* TO DO
Search the records for the word "hFeq" and copy each line in which it appears.

* INPUT DATA
-- pv_equiv track=rewrite | github.com/DmGetun/mp_2022_224-322_python | labMatrixRotate.py | step_right
-- ===== SOURCE A (Python) =====
-- import copy
--
-- def step_right(matrix):
--     matr = copy.deepcopy(matrix)
--     for i in range(len(matrix)):
--         for j in range(len(matrix[0]) - 1):
--             matr[i][j + 1] = matrix[i][j]
--
--     for i in range(len(matrix)):
--         matr[i][0] = matrix[i][len(matr[0]) - 1]
--
--     return matr
-- ===== SOURCE B (Python) =====
-- def step_right(matrix):
--     return [[row[-1]] + row[:-1] for row in matrix]
-- ===== Notes on version B (the rewrite author's own statement) =====
-- stated objective: simpler
-- what changed: Replaces A's deep copy plus two index-shifting passes with a one-line comprehension building each row as [row[-1]] + row[:-1]; Pre_ excludes non-rectangular matrices and matrices with empty rows: on rows shorter than the first (or empty) A raises IndexError, and on rows longer than the first A's result (rotating only the first-row-width prefix) and B's (rotating each full row) are both defensible readings of an unspecified non-matrix input.
-- outside the precondition, e.g. on step_right([[1, 2], [3, 4, 5]]): A returns [[2, 1], [4, 3, 5]], B returns [[2, 1], [5, 3, 4]]
import Mathlib
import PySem

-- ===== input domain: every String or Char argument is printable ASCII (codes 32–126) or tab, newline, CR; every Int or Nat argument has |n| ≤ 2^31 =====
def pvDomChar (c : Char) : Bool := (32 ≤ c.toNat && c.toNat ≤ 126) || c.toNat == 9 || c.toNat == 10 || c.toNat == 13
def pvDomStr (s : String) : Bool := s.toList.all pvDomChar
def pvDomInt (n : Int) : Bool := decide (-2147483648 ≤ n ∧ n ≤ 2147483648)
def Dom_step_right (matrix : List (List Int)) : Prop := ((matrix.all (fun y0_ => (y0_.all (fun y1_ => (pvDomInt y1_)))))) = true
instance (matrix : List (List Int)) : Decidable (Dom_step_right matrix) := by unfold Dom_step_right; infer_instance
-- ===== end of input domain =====

-- B builds each row in one comprehension as [row[-1]] + row[:-1] instead of A's deep copy and
-- two index-shifting passes; objective: simpler, same cost.

-- ===== PORT A =====
def step_right (matrix : List (List Int)) : List (List Int) :=
  -- matr = copy.deepcopy(matrix)  (elements are ints, so a structural copy)
  let matr := matrix
  -- first loop: matr[i][j+1] = matrix[i][j] for j in range(len(matrix[0]) - 1)
  let matr := (List.range matrix.length).foldl (fun acc i =>
    (List.range ((matrix.headD []).length - 1)).foldl (fun acc2 j =>
      acc2.set i ((acc2.getD i []).set (j+1) ((matrix.getD i []).getD j 0))) acc) matr
  -- second loop: matr[i][0] = matrix[i][len(matr[0]) - 1]
  (List.range matrix.length).foldl (fun acc i =>
    acc.set i ((acc.getD i []).set 0 ((matrix.getD i []).getD ((acc.getD 0 []).length - 1) 0))) matr

-- ===== PORT B =====
-- [row[-1]] + row[:-1] per row; pyGet? is none exactly where Python raises IndexError
-- (an empty row, outside Pre_), and Option.toList then contributes nothing
def step_right_alt (matrix : List (List Int)) : List (List Int) :=
  matrix.map (fun row =>
    (PySem.List.pyGet? row (-1)).toList ++ PySem.List.slice row none (some (-1)))

-- ===== PRECONDITION & SPEC =====
-- Pre_ excludes non-rectangular matrices and matrices with empty rows: on a row shorter than
-- the first (or empty) A raises IndexError, and on a row longer than the first A's value
-- (rotating only the first-row-width prefix) and B's (rotating each full row) are both
-- defensible readings of an unspecified non-matrix input.
def Pre_step_right (matrix : List (List Int)) : Prop :=
  ∀ row ∈ matrix, row ≠ [] ∧ row.length = (matrix.headD []).length
instance (matrix : List (List Int)) : Decidable (Pre_step_right matrix) := by
  unfold Pre_step_right; infer_instance
def pvWitness_step_right : List (List Int) := [[1, 2], [3, 4]]

def Spec_step_right (matrix : List (List Int)) (out : List (List Int)) : Prop := out = step_right_alt matrix
instance (matrix : List (List Int)) (out : List (List Int)) : Decidable (Spec_step_right matrix out) := by unfold Spec_step_right; infer_instance

-- ===== CLAIM (what is proved, stated in full; the proofs are below) =====
def Claim_equal_step_right : Prop := ∀ (matrix : List (List Int)), Dom_step_right matrix → Pre_step_right matrix → Spec_step_right matrix (step_right matrix)

-- ===== LEMMAS AND PROOFS =====

-- the inner loop of A's first pass, acting on a single row: sets w[j+1] := r[j] for j < m-1
def pvShift (m : Nat) (r w : List Int) : List Int :=
  (List.range (m - 1)).foldl (fun w j => w.set (j+1) (r.getD j 0)) w

-- inner fold touches only row i
theorem pv_fold_set_row (l : List Nat) (i : Nat) (f : Nat → Int) (acc : List (List Int))
    (h : i < acc.length) :
    l.foldl (fun a j => a.set i ((a.getD i []).set (j+1) (f j))) acc
      = acc.set i (l.foldl (fun w j => w.set (j+1) (f j)) (acc.getD i [])) := by
  induction l generalizing acc with
  | nil =>
      simp [List.getD_eq_getElem?_getD, List.getElem?_eq_getElem h]
  | cons j l ih =>
      simp only [List.foldl_cons]
      rw [ih _ (by simpa using h)]
      simp [List.getD_eq_getElem?_getD, h, List.set_set]

-- an outer fold over range n that rewrites row i from its current value
theorem pv_fold_rows_get? (F : Nat → List Int → List Int) (acc : List (List Int)) (n : Nat)
    (hn : n ≤ acc.length) : ∀ k : Nat,
    ((List.range n).foldl (fun a i => a.set i (F i (a.getD i []))) acc)[k]?
      = if k < n then (acc[k]?).map (F k) else acc[k]? := by
  induction n with
  | zero => intro k; simp
  | succ n ih =>
      intro k
      rw [List.range_succ, List.foldl_append]
      simp only [List.foldl_cons, List.foldl_nil]
      have hlen : ∀ (l : List Nat) (a : List (List Int)),
          (l.foldl (fun a i => a.set i (F i (a.getD i []))) a).length = a.length := by
        intro l
        induction l with
        | nil => intro a; rfl
        | cons x l ih2 => intro a; rw [List.foldl_cons, ih2, List.length_set]
      have hv : ((List.range n).foldl (fun a i => a.set i (F i (a.getD i []))) acc).getD n []
          = (acc.getD n []) := by
        rw [List.getD_eq_getElem?_getD, List.getD_eq_getElem?_getD, ih (by omega) n]
        simp
      rw [List.getElem?_set]
      rw [hlen, hv]
      by_cases hk : k = n
      · subst hk
        have hklt : k < acc.length := by omega
        simp [List.getD_eq_getElem?_getD, hklt]
      · rw [if_neg (fun h => hk h.symm)]
        rw [ih (by omega) k]
        by_cases h2 : k < n
        · rw [if_pos h2, if_pos (by omega)]
        · rw [if_neg h2, if_neg (by omega)]

-- foldl congruence under an invariant preserved by the loop body
theorem pv_foldl_inv_congr {α β : Type} (l : List β) (f g : α → β → α) (P : α → Prop)
    (init : α) (h0 : P init)
    (hpres : ∀ a x, P a → x ∈ l → P (f a x))
    (heq : ∀ a x, P a → x ∈ l → f a x = g a x) :
    l.foldl f init = l.foldl g init := by
  induction l generalizing init with
  | nil => rfl
  | cons x l ih =>
      simp only [List.foldl_cons]
      rw [← heq init x h0 (by simp)]
      exact ih (f init x) (hpres init x h0 (by simp))
        (fun a y ha hy => hpres a y ha (by simp [hy]))
        (fun a y ha hy => heq a y ha (by simp [hy]))

-- characterisation of pvShift on a row of length m
theorem pv_shift_get? (m : Nat) (r : List Int) (hr : m ≤ r.length) (k : Nat) :
    (pvShift m r r)[k]? = if 1 ≤ k ∧ k < m then r[k-1]? else r[k]? := by
  unfold pvShift
  have key : ∀ t, t ≤ m - 1 → ∀ k,
      ((List.range t).foldl (fun w j => w.set (j+1) (r.getD j 0)) r)[k]?
        = if 1 ≤ k ∧ k ≤ t then r[k-1]? else r[k]? := by
    intro t ht
    induction t with
    | zero => intro k; simp; intro h1 h2; omega
    | succ t ih =>
        intro k
        rw [List.range_succ, List.foldl_append]
        simp only [List.foldl_cons, List.foldl_nil]
        have hlen : ∀ (l : List Nat) (w : List Int),
            (l.foldl (fun w j => w.set (j+1) (r.getD j 0)) w).length = w.length := by
          intro l
          induction l with
          | nil => intro w; rfl
          | cons x l ihl => intro w; rw [List.foldl_cons, ihl, List.length_set]
        rw [List.getElem?_set, hlen]
        by_cases hk : k = t + 1
        · subst hk
          rw [if_pos rfl, if_pos (show t + 1 < r.length by omega),
            if_pos (show 1 ≤ t + 1 ∧ t + 1 ≤ t + 1 by omega)]
          simp [List.getD_eq_getElem?_getD, List.getElem?_eq_getElem (show t < r.length by omega)]
        · rw [if_neg (fun h => hk h.symm), ih (by omega)]
          by_cases h2 : 1 ≤ k ∧ k ≤ t
          · rw [if_pos h2, if_pos ⟨h2.1, by omega⟩]
          · rw [if_neg h2, if_neg (by omega)]
  have := key (m - 1) (le_refl _) k
  rw [this]
  by_cases h : 1 ≤ k ∧ k < m
  · rw [if_pos (by omega), if_pos h]
  · rw [if_neg (by omega), if_neg h]

-- outer set-fold preserves the outer length
theorem pv_fold_set_length (F : Nat → List Int → List Int) (l : List Nat)
    (acc : List (List Int)) :
    (l.foldl (fun a i => a.set i (F i (a.getD i []))) acc).length = acc.length := by
  induction l generalizing acc with
  | nil => rfl
  | cons x l ih => rw [List.foldl_cons, ih, List.length_set]

-- the inner set-fold preserves the row length
theorem pv_setfold_length (g : Nat → Int) (l : List Nat) (w : List Int) :
    (l.foldl (fun w j => w.set (j+1) (g j)) w).length = w.length := by
  induction l generalizing w with
  | nil => rfl
  | cons x l ih => rw [List.foldl_cons, ih, List.length_set]

-- one row, both ways: A's shift-then-wrap (width m = the row's length) is the row's last
-- element consed onto everything but the last — B's [row[-1]] + row[:-1]
theorem pv_row (m : Nat) (row : List Int) (hm : 1 ≤ m) (h : m = row.length) :
    (pvShift m row row).set 0 (row.getD (m-1) 0)
      = (PySem.List.pyGet? row (-1)).toList ++ PySem.List.slice row none (some (-1)) := by
  have hle : m ≤ row.length := le_of_eq h
  have hR : (PySem.List.pyGet? row (-1)).toList ++ PySem.List.slice row none (some (-1))
      = row.getD (m-1) 0 :: (row.take (m-1) ++ row.drop m) := by
    rw [PySem.List.pyGet?_neg_one, PySem.List.slice_to_neg_one,
      List.getLast?_eq_getElem?, List.dropLast_eq_take,
      List.getElem?_eq_getElem (show row.length - 1 < row.length by omega)]
    simp [List.getD_eq_getElem?_getD,
      List.getElem?_eq_getElem (show m - 1 < row.length by omega), ← h,
      List.drop_eq_nil_of_le (le_of_eq h.symm)]
  rw [hR]
  have hlenS : (pvShift m row row).length = row.length := by
    unfold pvShift; rw [pv_setfold_length]
  apply List.ext_getElem?
  intro k
  rw [List.getElem?_set]
  by_cases hk0 : k = 0
  · subst hk0
    rw [if_pos rfl, if_pos (by omega : (0:Nat) < (pvShift m row row).length)]
    rfl
  · rw [if_neg (fun hh => hk0 hh.symm), pv_shift_get? m row hle k]
    obtain ⟨k, rfl⟩ : ∃ j, k = j + 1 := ⟨k - 1, by omega⟩
    rw [List.getElem?_cons_succ]
    have htl : (row.take (m-1)).length = m - 1 := by simp; omega
    by_cases hk : 1 ≤ k + 1 ∧ k + 1 < m
    · rw [if_pos hk]
      rw [List.getElem?_append_left (by omega)]
      rw [List.getElem?_take_of_lt (by omega)]
      simp
    · rw [if_neg hk]
      have hkm : m ≤ k + 1 := by omega
      rw [List.getElem?_append_right (by omega)]
      rw [List.getElem?_drop]
      congr 1
      omega

-- A's whole computation, row by row
theorem pv_A_char (matrix : List (List Int)) (hpre : Pre_step_right matrix) :
    step_right matrix = step_right_alt matrix := by
  cases matrix with
  | nil => rfl
  | cons r rs =>
    set M : List (List Int) := r :: rs with hM
    have hm1 : 1 ≤ r.length := by
      have := hpre r (by simp [hM])
      rcases this with ⟨hne, -⟩
      cases r with
      | nil => exact absurd rfl hne
      | cons a l => simp
    have hrowlen : ∀ row ∈ M, row.length = r.length := by
      intro row hrow
      have := (hpre row hrow).2
      simpa [hM] using this
    set n := M.length with hn
    set m := r.length with hmdef
    have hhead : (M.headD []).length = m := by simpa [hM] using hmdef.symm
    unfold step_right
    simp only [hhead]
    -- rewrite the first pass into set-of-current-row form
    set F : Nat → List Int → List Int :=
      fun i w => (List.range (m - 1)).foldl (fun w j => w.set (j+1) ((M.getD i []).getD j 0)) w
      with hF
    have h1 : (List.range M.length).foldl (fun acc i =>
        (List.range (m - 1)).foldl (fun acc2 j =>
          acc2.set i ((acc2.getD i []).set (j+1) ((M.getD i []).getD j 0))) acc) M
        = (List.range M.length).foldl (fun a i => a.set i (F i (a.getD i []))) M := by
      apply pv_foldl_inv_congr _ _ _ (fun a => a.length = M.length) _ rfl
      · intro a i hP hi
        rw [pv_fold_set_row _ _ _ _ (by rw [hP]; exact List.mem_range.mp hi)]
        rw [List.length_set]
        exact hP
      · intro a i hP hi
        rw [pv_fold_set_row _ _ _ _ (by rw [hP]; exact List.mem_range.mp hi)]
    rw [h1]
    set matr1 := (List.range M.length).foldl (fun a i => a.set i (F i (a.getD i []))) M
      with hmatr1
    have hlen1 : matr1.length = M.length := pv_fold_set_length _ _ _
    have hget1 : ∀ k, matr1[k]? = if k < M.length then (M[k]?).map (F k) else M[k]? := by
      intro k
      rw [hmatr1, pv_fold_rows_get? F M M.length (le_refl _) k]
    have hFlen : ∀ i w, (F i w).length = w.length := by
      intro i w; rw [hF]; exact pv_setfold_length _ _ _
    have hrow1 : ∀ k, k < M.length → matr1.getD k [] = F k (M.getD k []) := by
      intro k hk
      rw [List.getD_eq_getElem?_getD, List.getD_eq_getElem?_getD, hget1 k, if_pos hk,
        List.getElem?_eq_getElem (show k < M.length from hk)]
      rfl
    have hrow1len : (matr1.getD 0 []).length = m := by
      rw [hrow1 0 (by simp [hM]), hFlen]
      simpa [hM] using hmdef.symm
    -- rewrite the second pass
    set G : Nat → List Int → List Int :=
      fun i w => w.set 0 ((M.getD i []).getD (m - 1) 0) with hG
    have h2 : (List.range M.length).foldl (fun acc i =>
        acc.set i ((acc.getD i []).set 0 ((M.getD i []).getD ((acc.getD 0 []).length - 1) 0))) matr1
        = (List.range M.length).foldl (fun a i => a.set i (G i (a.getD i []))) matr1 := by
      apply pv_foldl_inv_congr _ _ _
        (fun a => a.length = M.length ∧ (a.getD 0 []).length = m) _ ⟨hlen1, hrow1len⟩
      · intro a i hP hi
        constructor
        · rw [List.length_set]; exact hP.1
        · rcases hP with ⟨hPl, hP0⟩
          rw [List.getD_eq_getElem?_getD, List.getElem?_set]
          by_cases hi0 : i = 0
          · subst hi0
            rw [if_pos rfl, if_pos (by rw [hPl]; exact List.mem_range.mp hi)]
            simpa [List.getD_eq_getElem?_getD] using hP0
          · rw [if_neg hi0, ← List.getD_eq_getElem?_getD]
            exact hP0
      · intro a i hP hi
        rw [hG, hP.2]
    rw [h2]
    -- now compare with B element-wise
    apply List.ext_getElem?
    intro k
    rw [pv_fold_rows_get? G matr1 M.length (by rw [hlen1]) k]
    unfold step_right_alt
    rw [List.getElem?_map]
    by_cases hk : k < M.length
    · rw [if_pos hk, hget1 k, if_pos hk,
        List.getElem?_eq_getElem (show k < M.length from hk)]
      simp only [Option.map_some]
      congr 1
      have hrowmem : M[k] ∈ M := List.getElem_mem _
      have hrl : m = (M[k]).length := (hrowlen _ hrowmem).symm
      have hB := pv_row m (M[k]) (by omega) hrl
      have hFeq : F k (M[k]) = pvShift m (M[k]) (M[k]) := by
        rw [hF]
        unfold pvShift
        simp [List.getD_eq_getElem?_getD, List.getElem?_eq_getElem (show k < M.length from hk)]
      have hGeq : G k (F k (M[k])) = (pvShift m (M[k]) (M[k])).set 0 ((M[k]).getD (m-1) 0) := by
        rw [hG, hFeq]
        simp [List.getD_eq_getElem?_getD, List.getElem?_eq_getElem (show k < M.length from hk)]
      rw [hGeq, hB]
    · rw [if_neg hk, hget1 k, if_neg hk,
        List.getElem?_eq_none (by omega : M.length ≤ k)]
      rfl

-- ===== VERDICT (by name: the statement is the Claim_ definition above) =====
theorem step_right_spec : Claim_equal_step_right := by
  intro matrix _ hpre
  unfold Spec_step_right
  exact pv_A_char matrix hpre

* RESULT OF THIS TASK
      have hFeq : F k (M[k]) = pvShift m (M[k]) (M[k]) := by
        rw [hG, hFeq]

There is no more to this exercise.